(EXERCISE DESCRIPTION)
Transcribe the records word for word, beginning with the first line and ending with the line that contains "have hcons := PySem.List.pyRange_one_cons"; include nothing else.

|---|

-- ---- generic loop-shape lemmas ----
theorem pvRowFold_pyRange {σ : Type} (xs : List Int) (body : σ → Int → σ)
    (h : σ → Int → List Int → σ)
    (hb : ∀ st (i : Nat), i < xs.length → body st (i : Int) = h st (PySem.List.pyGetD xs (i : Int) 0) (xs.drop (i + 1))) :
    ∀ (a : Nat) (st : σ), (PySem.List.pyRange (a : Int) (xs.length : Int) 1).foldl body st = pvRowFold h st (xs.drop a) := by
  intro a st
  by_cases ha : a < xs.length
  case neg =>
    rw [PySem.List.pyRange_one_eq_nil (by exact_mod_cast Nat.le_of_not_lt ha)]
    rw [List.drop_eq_nil_of_le (Nat.le_of_not_lt ha)]
    rfl
  case pos =>
    have hcons := PySem.List.pyRange_one_cons (a := (a:Int)) (b := (xs.length:Int)) (by exact_mod_cast ha)
    rw [hcons, List.foldl_cons]
    have h1 : ((a:Int) + 1) = ((a+1 : Nat) : Int) := by push_cast; ring
    rw [hb st a ha, h1]
    have hdrop : xs.drop a = xs[a] :: xs.drop (a+1) := by
      exact (List.getElem_cons_drop ha).symm
    rw [hdrop]
    have hget : PySem.List.pyGetD xs (a : Int) 0 = xs[a] := by
      simp [PySem.List.pyGetD_natCast, List.getD_eq_getElem?_getD, ha]
    rw [hget]
    show _ = pvRowFold h (h st xs[a] (xs.drop (a+1))) (xs.drop (a+1))
    exact pvRowFold_pyRange xs body h hb (a+1) _
termination_by a => xs.length - a
decreasing_by omega

def pvHA (st : List Int × Int × Int) (s : Int) (rest : List Int) : List Int × Int × Int :=
  List.foldl pvMStep st (rest.map (fun t => if s + t = 3 then (1:Int) else 0))

theorem pvRowFoldA (xs : List Int) (st : List Int × Int × Int) :
    pvRowFold pvHA st xs = List.foldl pvMStep st (pvFlat xs) := by
  induction xs generalizing st with
  | nil => simp [pvRowFold, pvFlat]
  | cons s rest ih => simp [pvRowFold, pvFlat, pvHA, ih, List.foldl_append]

-- ---- A side: machine ⇒ chunks ----
theorem pvMStep_arith (st : List Int × Int × Int) (b : Int) (hb : b = 0 ∨ b = 1) (hl : 0 ≤ st.2.1) :
    pvMStep st b = if st.2.2 > 29 then (st.1 ++ [st.2.1], 2 * 0 + b, (0:Int) + 1) else (st.1, 2 * st.2.1 + b, st.2.2 + 1) := by
  have key : ∀ (l : Int), 0 ≤ l → (if b = 1 then PySem.Int.bor (l <<< (1:Nat)) 1 else l <<< (1:Nat)) = 2 * l + b := by
    intro l hl0
    rcases hb with rfl | rfl
    · simp [Int.shiftLeft_eq]; ring
    · rw [if_pos rfl, pvIntShlOr l 1 1 hl0 (by norm_num) (by norm_num)]; ring
  unfold pvMStep
  by_cases hc : st.2.2 > 29 <;> simp only [hc, if_true, if_false]
  · exact congrArg (fun x => (st.1 ++ [st.2.1], x, (0:Int)+1)) (key 0 (le_refl 0))
  · exact congrArg (fun x => (st.1, x, st.2.2+1)) (key st.2.1 hl)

|---|

(TASK OUTPUT)
-- ---- generic loop-shape lemmas ----
theorem pvRowFold_pyRange {σ : Type} (xs : List Int) (body : σ → Int → σ)
    (h : σ → Int → List Int → σ)
    (hb : ∀ st (i : Nat), i < xs.length → body st (i : Int) = h st (PySem.List.pyGetD xs (i : Int) 0) (xs.drop (i + 1))) :
    ∀ (a : Nat) (st : σ), (PySem.List.pyRange (a : Int) (xs.length : Int) 1).foldl body st = pvRowFold h st (xs.drop a) := by
  intro a st
  by_cases ha : a < xs.length
  case neg =>
    rw [PySem.List.pyRange_one_eq_nil (by exact_mod_cast Nat.le_of_not_lt ha)]
    rw [List.drop_eq_nil_of_le (Nat.le_of_not_lt ha)]
    rfl
  case pos =>
    have hcons := PySem.List.pyRange_one_cons (a := (a:Int)) (b := (xs.length:Int)) (by exact_mod_cast ha)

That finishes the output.